Kel Command had ordered it. There was no need to feel like a cadet embarking on a tasteless prank, but she did anyway. “Brevetted rank, general,” she said. The uniform replaced the captain’s talon with a general’s wings.
“I want to take another look at the high officers in the swarm,” Jedao said. “I hope I’m not the only one nervous about the Vidona.”
Starvation Hound was commanded by Vidona Diaiya, who had a reputation for finding loopholes in orders. It was unusual for a Vidona to rise to command in the Kel military. Like most citizens, Cheris had a healthy respect for the Vidona, who were responsible for disseminating Doctrine and reeducating dissidents, but she preferred to respect them from a distance. “Commander Diaiya has a lot of commendations,” she said, determined to avoid unnecessary trouble.
“They were very carefully worded,” Jedao said. “I imagine she has high connections.”

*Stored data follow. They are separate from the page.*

-- pv_equiv track=rewrite | github.com/Dalcoin/PMOD | pmod/ioparse.py | __dup_check__
-- ===== SOURCE A (Python) =====
-- def __dup_check__(array):
--     '''If there is a duplicate in array-like object, True is returned, else False'''
--     s = set()
--     for i in array:
--         if i in s:
--             return True
--         else:
--             s.add(i)
--     return False
-- ===== SOURCE B (Python) =====
-- def __dup_check__(array):
--     '''If there is a duplicate in array-like object, True is returned, else False'''
--     seq = list(array)
--     return len(set(seq)) != len(seq)
-- ===== Notes on version B (the rewrite author's own statement) =====
-- stated objective: idiomatic
-- what changed: Replaces the explicit loop with a running membership set and early return by a single cardinality comparison len(set(seq)) != len(seq) over the materialized input.
import Mathlib
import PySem

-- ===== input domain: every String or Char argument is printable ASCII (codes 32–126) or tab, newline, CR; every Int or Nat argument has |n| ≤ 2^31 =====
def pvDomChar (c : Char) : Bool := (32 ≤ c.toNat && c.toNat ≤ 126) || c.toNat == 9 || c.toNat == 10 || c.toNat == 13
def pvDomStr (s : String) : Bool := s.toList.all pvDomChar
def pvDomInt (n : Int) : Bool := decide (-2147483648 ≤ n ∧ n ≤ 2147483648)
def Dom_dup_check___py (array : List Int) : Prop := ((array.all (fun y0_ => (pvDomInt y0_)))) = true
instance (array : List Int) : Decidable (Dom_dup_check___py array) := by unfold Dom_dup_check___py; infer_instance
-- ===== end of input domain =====

-- B replaces A's early-return loop with a cardinality comparison len(set(seq)) != len(seq) (idiomatic; same cost).

-- ===== PORT A =====
-- the 'for i in array' loop with the running set s and early 'return True'
def dupCheckLoop (s : PySem.Set Int) : List Int → Bool
  | [] => false
  | i :: rest => if PySem.Set.contains s i then true else dupCheckLoop (PySem.Set.add s i) rest

def dup_check___py (array : List Int) : Bool := dupCheckLoop PySem.Set.empty array

-- ===== PORT B =====
def dup_check___py_alt (array : List Int) : Bool :=
  decide (((PySem.Set.ofList array).length : Int) ≠ (array.length : Int))

-- ===== PRECONDITION & SPEC =====
def Spec_dup_check___py (array : List Int) (out : Bool) : Prop := out = dup_check___py_alt array
instance (array : List Int) (out : Bool) : Decidable (Spec_dup_check___py array out) := by unfold Spec_dup_check___py; infer_instance

-- ===== CLAIM (what is proved, stated in full; the proofs are below) =====
def Claim_equal_dup_check___py : Prop := ∀ (array : List Int), Dom_dup_check___py array → Spec_dup_check___py array (dup_check___py array)

-- ===== LEMMAS AND PROOFS =====

theorem contains_iff_mem (s : PySem.Set Int) (i : Int) :
    PySem.Set.contains s i = true ↔ i ∈ s := by
  unfold PySem.Set.contains
  simp

theorem cons_nodup_disjoint (i : Int) (rest : List Int) (s : List Int) (hmem : i ∉ s) :
    (rest.Nodup ∧ rest.Disjoint (s ++ [i])) ↔ ((i :: rest).Nodup ∧ (i :: rest).Disjoint s) := by
  constructor
  · rintro ⟨hnd, hd⟩
    refine ⟨List.nodup_cons.mpr ⟨?_, hnd⟩, ?_⟩
    · intro hi
      exact hd hi (by simp)
    · intro x hx hxs
      rcases List.mem_cons.mp hx with rfl | hx
      · exact hmem hxs
      · exact hd hx (List.mem_append.mpr (Or.inl hxs))
  · rintro ⟨hnd, hd⟩
    rcases List.nodup_cons.mp hnd with ⟨hir, hndr⟩
    refine ⟨hndr, ?_⟩
    intro x hx hxs
    rcases List.mem_append.mp hxs with hxs | hxs
    · exact hd (List.mem_cons_of_mem _ hx) hxs
    · simp only [List.mem_singleton] at hxs
      exact hir (hxs ▸ hx)

theorem foldl_add_length_le (l : List Int) (s : PySem.Set Int) :
    (l.foldl PySem.Set.add s).length ≤ s.length + l.length := by
  induction l generalizing s with
  | nil => simp
  | cons i rest ih =>
    simp only [List.foldl_cons, List.length_cons]
    have h := ih (PySem.Set.add s i)
    have hlen : (PySem.Set.add s i).length ≤ s.length + 1 := by
      unfold PySem.Set.add
      split <;> simp
    omega

theorem foldl_add_length_eq_iff (l : List Int) (s : PySem.Set Int) :
    (l.foldl PySem.Set.add s).length = s.length + l.length ↔ (l.Nodup ∧ l.Disjoint s) := by
  induction l generalizing s with
  | nil => simp
  | cons i rest ih =>
    simp only [List.foldl_cons, List.length_cons]
    by_cases hmem : i ∈ s
    · have hadd : PySem.Set.add s i = s := by
        unfold PySem.Set.add
        rw [if_pos ((contains_iff_mem s i).mpr hmem)]
      rw [hadd]
      constructor
      · intro h
        have := foldl_add_length_le rest s
        omega
      · rintro ⟨_, hd⟩
        exact absurd (hd (List.mem_cons_self) hmem) (by simp)
    · have hadd : PySem.Set.add s i = s ++ [i] := by
        unfold PySem.Set.add
        rw [if_neg (by simp [contains_iff_mem s i, hmem])]
      rw [hadd]
      have h := ih (s ++ [i])
      simp only [List.length_append, List.length_singleton] at h
      rw [show s.length + (rest.length + 1) = (s.length + 1) + rest.length by omega, h]
      exact cons_nodup_disjoint i rest s hmem

theorem dupCheckLoop_false_iff (l : List Int) (s : PySem.Set Int) :
    dupCheckLoop s l = false ↔ (l.Nodup ∧ l.Disjoint s) := by
  induction l generalizing s with
  | nil => simp [dupCheckLoop]
  | cons i rest ih =>
    unfold dupCheckLoop
    by_cases hmem : i ∈ s
    · rw [if_pos ((contains_iff_mem s i).mpr hmem)]
      have hneg : ¬ ((i :: rest).Nodup ∧ (i :: rest).Disjoint s) := by
        rintro ⟨_, hd⟩
        exact hd List.mem_cons_self hmem
      exact iff_of_false (by simp) hneg
    · have hadd : PySem.Set.add s i = s ++ [i] := by
        unfold PySem.Set.add
        rw [if_neg (by simp [contains_iff_mem s i, hmem])]
      rw [if_neg (by simp [contains_iff_mem s i, hmem]), hadd, ih]
      exact cons_nodup_disjoint i rest s hmem

-- ===== VERDICT (by name: the statement is the Claim_ definition above) =====
theorem dup_check___py_spec : Claim_equal_dup_check___py := by
  intro array _
  unfold Spec_dup_check___py dup_check___py dup_check___py_alt
  have hof : PySem.Set.ofList array = array.foldl PySem.Set.add PySem.Set.empty :=
    PySem.Set.ofList_eq_foldl array
  have hkey := foldl_add_length_eq_iff array PySem.Set.empty
  simp only [PySem.Set.empty, List.length_nil, Nat.zero_add] at hkey hof
  rw [hof]
  have hdisj : array.Disjoint ([] : List Int) := by simp
  by_cases hnd : array.Nodup
  · have hfalse : dupCheckLoop PySem.Set.empty array = false :=
      (dupCheckLoop_false_iff array PySem.Set.empty).mpr ⟨hnd, hdisj⟩
    have hlen : (array.foldl PySem.Set.add []).length = array.length := hkey.mpr ⟨hnd, hdisj⟩
    rw [hfalse, hlen]
    simp
  · have hlen : (array.foldl PySem.Set.add []).length ≠ array.length := by
      intro h
      exact hnd (hkey.mp h).1
    have htrue : dupCheckLoop PySem.Set.empty array = true := by
      cases h : dupCheckLoop PySem.Set.empty array
      · exact absurd ((dupCheckLoop_false_iff array PySem.Set.empty).mp h).1 hnd
      · rfl
    rw [htrue]
    symm
    rw [decide_eq_true_iff]
    intro h
    exact hlen (by exact_mod_cast h)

“That can’t be the only explanation,” Cheris said. “Besides, if it’s not her, then we have to go with Simplicity Eye or Six Spires Standing.” The former had a commander with two reprimands for “excessive brutality,” which Cheris hadn’t even known Kel Command cared about. The latter was overdue for repairs.
“Yes, bad options all around,” Jedao said. “Diaiya, then. We’ll have to watch her carefully, but I might have a use for her anyway. And we’ll need Colonel Ragath’s cooperation. I’ve flagged a couple of his Nirai as potential problems, but we’re going to have to rely on him to keep them from getting creative.” He gave her the names.